Write out, from the entries below, exactly the lines that run between the lines holding "s; exact le_refl s" and "-- A's inner", inclusive, and stop there.

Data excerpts
------------------------------------------------------------

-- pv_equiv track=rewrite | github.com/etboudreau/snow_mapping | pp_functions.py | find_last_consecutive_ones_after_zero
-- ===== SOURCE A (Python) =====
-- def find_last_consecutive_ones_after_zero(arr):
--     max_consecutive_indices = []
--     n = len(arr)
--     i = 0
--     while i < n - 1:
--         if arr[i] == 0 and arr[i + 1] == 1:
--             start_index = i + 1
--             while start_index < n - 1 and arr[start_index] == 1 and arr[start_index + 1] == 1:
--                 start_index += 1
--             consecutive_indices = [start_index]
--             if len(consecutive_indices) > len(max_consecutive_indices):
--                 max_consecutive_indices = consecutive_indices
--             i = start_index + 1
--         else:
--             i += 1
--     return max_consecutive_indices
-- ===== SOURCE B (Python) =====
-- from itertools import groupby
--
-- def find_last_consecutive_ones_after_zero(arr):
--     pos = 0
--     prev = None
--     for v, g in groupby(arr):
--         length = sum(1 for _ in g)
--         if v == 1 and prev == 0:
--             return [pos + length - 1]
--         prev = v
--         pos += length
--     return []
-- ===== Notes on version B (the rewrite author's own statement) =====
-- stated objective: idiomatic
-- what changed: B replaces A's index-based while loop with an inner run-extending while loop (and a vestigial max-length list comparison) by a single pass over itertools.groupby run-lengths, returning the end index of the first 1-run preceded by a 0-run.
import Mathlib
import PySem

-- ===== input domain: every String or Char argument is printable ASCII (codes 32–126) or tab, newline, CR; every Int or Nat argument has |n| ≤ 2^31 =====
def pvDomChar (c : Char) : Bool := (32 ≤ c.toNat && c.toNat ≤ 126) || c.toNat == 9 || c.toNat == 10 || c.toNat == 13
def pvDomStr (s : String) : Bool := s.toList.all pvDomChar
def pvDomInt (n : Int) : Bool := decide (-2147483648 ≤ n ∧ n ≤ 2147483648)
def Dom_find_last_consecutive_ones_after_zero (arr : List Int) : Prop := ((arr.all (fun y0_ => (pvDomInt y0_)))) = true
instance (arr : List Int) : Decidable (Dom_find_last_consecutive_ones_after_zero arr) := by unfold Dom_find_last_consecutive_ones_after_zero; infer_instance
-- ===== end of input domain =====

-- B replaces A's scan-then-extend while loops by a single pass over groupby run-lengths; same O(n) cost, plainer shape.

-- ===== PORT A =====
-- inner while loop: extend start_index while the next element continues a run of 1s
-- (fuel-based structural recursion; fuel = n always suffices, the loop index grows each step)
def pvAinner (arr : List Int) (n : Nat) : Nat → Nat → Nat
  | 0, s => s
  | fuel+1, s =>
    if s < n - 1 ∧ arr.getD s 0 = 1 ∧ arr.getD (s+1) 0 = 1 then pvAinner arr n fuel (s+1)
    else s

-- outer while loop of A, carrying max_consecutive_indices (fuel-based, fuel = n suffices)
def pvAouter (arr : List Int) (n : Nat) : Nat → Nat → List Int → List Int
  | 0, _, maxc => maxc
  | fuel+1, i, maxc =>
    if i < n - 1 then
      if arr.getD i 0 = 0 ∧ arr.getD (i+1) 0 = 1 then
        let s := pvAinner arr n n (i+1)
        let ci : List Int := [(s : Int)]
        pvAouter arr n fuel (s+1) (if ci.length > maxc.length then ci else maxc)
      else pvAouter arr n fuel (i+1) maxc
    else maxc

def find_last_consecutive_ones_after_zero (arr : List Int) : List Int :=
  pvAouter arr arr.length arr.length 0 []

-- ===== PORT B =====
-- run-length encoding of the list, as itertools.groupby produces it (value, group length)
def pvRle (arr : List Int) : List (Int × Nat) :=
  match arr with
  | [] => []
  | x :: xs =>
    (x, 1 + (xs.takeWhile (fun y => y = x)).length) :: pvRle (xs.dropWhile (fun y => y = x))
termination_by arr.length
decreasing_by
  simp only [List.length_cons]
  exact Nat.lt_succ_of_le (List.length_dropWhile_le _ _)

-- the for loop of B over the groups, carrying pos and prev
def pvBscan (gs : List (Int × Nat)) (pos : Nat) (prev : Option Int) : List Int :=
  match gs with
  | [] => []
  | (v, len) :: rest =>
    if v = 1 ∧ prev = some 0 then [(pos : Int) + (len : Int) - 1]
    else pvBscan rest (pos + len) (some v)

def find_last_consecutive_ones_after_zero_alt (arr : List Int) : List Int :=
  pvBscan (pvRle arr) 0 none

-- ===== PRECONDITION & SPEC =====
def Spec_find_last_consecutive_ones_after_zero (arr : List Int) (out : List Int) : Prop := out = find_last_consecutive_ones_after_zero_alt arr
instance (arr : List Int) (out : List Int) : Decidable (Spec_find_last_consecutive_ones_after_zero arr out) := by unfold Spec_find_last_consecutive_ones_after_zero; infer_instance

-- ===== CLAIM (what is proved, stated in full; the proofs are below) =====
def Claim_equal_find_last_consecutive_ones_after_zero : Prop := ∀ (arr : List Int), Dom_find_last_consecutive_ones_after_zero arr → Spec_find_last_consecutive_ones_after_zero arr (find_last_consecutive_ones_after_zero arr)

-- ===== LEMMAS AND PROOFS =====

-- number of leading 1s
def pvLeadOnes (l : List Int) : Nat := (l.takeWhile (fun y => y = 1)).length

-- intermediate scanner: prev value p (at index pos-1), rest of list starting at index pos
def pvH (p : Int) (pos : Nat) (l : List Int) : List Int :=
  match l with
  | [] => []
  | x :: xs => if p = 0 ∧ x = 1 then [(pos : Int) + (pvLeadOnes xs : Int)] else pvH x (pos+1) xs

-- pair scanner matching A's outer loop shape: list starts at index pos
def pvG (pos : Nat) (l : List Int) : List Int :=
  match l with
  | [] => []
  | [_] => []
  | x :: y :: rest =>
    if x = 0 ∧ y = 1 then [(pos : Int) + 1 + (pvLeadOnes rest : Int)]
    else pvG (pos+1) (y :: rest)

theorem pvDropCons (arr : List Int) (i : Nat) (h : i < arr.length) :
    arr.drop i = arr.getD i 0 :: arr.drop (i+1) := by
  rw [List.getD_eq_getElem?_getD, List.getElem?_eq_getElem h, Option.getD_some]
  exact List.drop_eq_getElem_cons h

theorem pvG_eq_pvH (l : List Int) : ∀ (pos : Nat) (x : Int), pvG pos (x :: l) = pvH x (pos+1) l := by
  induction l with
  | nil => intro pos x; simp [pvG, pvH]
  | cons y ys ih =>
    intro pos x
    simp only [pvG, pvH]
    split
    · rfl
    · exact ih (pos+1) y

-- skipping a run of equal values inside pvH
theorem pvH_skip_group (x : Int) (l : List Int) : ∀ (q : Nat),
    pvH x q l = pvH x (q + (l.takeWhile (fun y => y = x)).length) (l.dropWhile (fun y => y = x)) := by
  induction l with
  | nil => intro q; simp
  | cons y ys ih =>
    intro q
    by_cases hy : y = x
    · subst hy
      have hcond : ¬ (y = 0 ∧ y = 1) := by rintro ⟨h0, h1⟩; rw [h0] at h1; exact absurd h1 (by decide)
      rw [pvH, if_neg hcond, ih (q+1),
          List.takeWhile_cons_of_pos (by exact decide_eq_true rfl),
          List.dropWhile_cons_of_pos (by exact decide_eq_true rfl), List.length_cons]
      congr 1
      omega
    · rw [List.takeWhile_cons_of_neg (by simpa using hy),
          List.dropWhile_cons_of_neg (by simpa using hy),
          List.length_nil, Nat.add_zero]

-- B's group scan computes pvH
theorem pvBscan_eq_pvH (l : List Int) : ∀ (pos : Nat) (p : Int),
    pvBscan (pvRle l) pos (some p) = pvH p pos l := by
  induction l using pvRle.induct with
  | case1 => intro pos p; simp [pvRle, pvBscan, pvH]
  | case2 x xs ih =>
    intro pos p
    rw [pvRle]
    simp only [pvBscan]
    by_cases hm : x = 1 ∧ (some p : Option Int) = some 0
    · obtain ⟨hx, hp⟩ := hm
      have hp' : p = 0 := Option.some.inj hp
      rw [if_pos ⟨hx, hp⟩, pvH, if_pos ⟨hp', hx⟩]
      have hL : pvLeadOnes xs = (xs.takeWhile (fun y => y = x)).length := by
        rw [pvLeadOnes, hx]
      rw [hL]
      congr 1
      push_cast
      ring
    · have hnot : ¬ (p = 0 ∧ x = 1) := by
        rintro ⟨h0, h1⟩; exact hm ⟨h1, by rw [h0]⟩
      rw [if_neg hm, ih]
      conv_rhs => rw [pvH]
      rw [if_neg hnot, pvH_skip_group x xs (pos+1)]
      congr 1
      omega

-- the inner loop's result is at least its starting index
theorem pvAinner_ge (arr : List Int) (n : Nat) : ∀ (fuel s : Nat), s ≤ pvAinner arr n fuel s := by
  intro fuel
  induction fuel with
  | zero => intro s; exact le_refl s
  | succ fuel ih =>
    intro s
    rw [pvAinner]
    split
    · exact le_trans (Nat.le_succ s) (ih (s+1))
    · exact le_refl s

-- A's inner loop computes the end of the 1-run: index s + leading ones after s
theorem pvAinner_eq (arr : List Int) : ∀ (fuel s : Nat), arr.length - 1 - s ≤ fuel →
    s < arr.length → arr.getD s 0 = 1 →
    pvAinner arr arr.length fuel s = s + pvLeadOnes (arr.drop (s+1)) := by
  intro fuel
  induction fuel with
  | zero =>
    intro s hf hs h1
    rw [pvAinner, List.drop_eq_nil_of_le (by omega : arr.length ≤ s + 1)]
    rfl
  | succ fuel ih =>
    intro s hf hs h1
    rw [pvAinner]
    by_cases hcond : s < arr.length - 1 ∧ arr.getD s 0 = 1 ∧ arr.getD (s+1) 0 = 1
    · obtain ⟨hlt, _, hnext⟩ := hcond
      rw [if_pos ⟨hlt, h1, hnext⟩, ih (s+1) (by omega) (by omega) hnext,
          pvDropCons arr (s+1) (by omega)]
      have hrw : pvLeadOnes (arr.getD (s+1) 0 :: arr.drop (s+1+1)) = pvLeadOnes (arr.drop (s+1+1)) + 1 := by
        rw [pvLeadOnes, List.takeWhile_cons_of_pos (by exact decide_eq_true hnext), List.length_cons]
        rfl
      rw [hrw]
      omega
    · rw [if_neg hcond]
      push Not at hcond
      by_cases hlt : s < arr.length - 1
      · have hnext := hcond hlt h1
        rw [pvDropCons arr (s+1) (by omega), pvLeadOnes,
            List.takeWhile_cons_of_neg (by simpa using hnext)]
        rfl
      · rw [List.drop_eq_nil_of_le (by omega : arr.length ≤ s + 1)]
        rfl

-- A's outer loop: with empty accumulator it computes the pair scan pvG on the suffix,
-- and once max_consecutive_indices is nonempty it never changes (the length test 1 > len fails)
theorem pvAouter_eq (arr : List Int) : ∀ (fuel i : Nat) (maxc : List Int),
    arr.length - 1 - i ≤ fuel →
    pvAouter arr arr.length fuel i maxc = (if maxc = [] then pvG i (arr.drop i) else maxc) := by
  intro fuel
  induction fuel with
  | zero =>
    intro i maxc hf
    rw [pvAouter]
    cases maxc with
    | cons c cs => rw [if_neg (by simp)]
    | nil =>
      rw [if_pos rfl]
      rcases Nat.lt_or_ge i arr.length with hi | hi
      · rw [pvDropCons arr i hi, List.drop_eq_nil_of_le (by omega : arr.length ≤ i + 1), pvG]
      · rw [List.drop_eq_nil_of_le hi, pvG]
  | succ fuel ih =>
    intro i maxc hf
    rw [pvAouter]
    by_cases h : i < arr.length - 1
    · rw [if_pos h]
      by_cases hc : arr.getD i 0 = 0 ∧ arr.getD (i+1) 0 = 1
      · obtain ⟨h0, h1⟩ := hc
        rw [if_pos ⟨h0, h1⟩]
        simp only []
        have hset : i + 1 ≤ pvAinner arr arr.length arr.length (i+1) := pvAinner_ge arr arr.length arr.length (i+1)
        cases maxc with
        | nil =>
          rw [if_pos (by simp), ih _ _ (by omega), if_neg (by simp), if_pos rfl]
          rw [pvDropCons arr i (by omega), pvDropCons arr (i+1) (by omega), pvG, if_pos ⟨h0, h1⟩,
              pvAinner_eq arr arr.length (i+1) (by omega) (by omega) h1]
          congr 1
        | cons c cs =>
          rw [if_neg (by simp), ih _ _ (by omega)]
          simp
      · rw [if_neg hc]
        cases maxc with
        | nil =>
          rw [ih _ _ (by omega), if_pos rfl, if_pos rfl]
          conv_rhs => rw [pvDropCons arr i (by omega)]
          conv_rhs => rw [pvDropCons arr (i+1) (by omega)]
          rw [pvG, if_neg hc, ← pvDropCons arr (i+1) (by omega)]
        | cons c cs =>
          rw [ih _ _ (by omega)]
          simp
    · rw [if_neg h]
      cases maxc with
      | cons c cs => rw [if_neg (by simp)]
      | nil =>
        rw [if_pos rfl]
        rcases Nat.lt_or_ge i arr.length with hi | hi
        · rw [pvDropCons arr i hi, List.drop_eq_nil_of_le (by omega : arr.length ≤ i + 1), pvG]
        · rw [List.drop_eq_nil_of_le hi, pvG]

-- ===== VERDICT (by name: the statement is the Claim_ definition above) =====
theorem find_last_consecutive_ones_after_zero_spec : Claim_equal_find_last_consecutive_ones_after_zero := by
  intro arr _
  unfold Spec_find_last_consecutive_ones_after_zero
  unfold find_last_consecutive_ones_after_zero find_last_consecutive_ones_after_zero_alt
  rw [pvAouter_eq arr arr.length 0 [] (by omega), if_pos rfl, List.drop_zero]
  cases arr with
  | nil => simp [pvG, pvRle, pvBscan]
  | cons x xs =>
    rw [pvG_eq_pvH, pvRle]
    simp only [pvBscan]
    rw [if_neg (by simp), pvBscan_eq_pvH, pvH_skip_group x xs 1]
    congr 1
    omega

------------------------------------------------------------

## Your response
  | zero => intro s; exact le_refl s
  | succ fuel ih =>
    intro s
    rw [pvAinner]
    split
    · exact le_trans (Nat.le_succ s) (ih (s+1))
    · exact le_refl s

-- A's inner loop computes the end of the 1-run: index s + leading ones after s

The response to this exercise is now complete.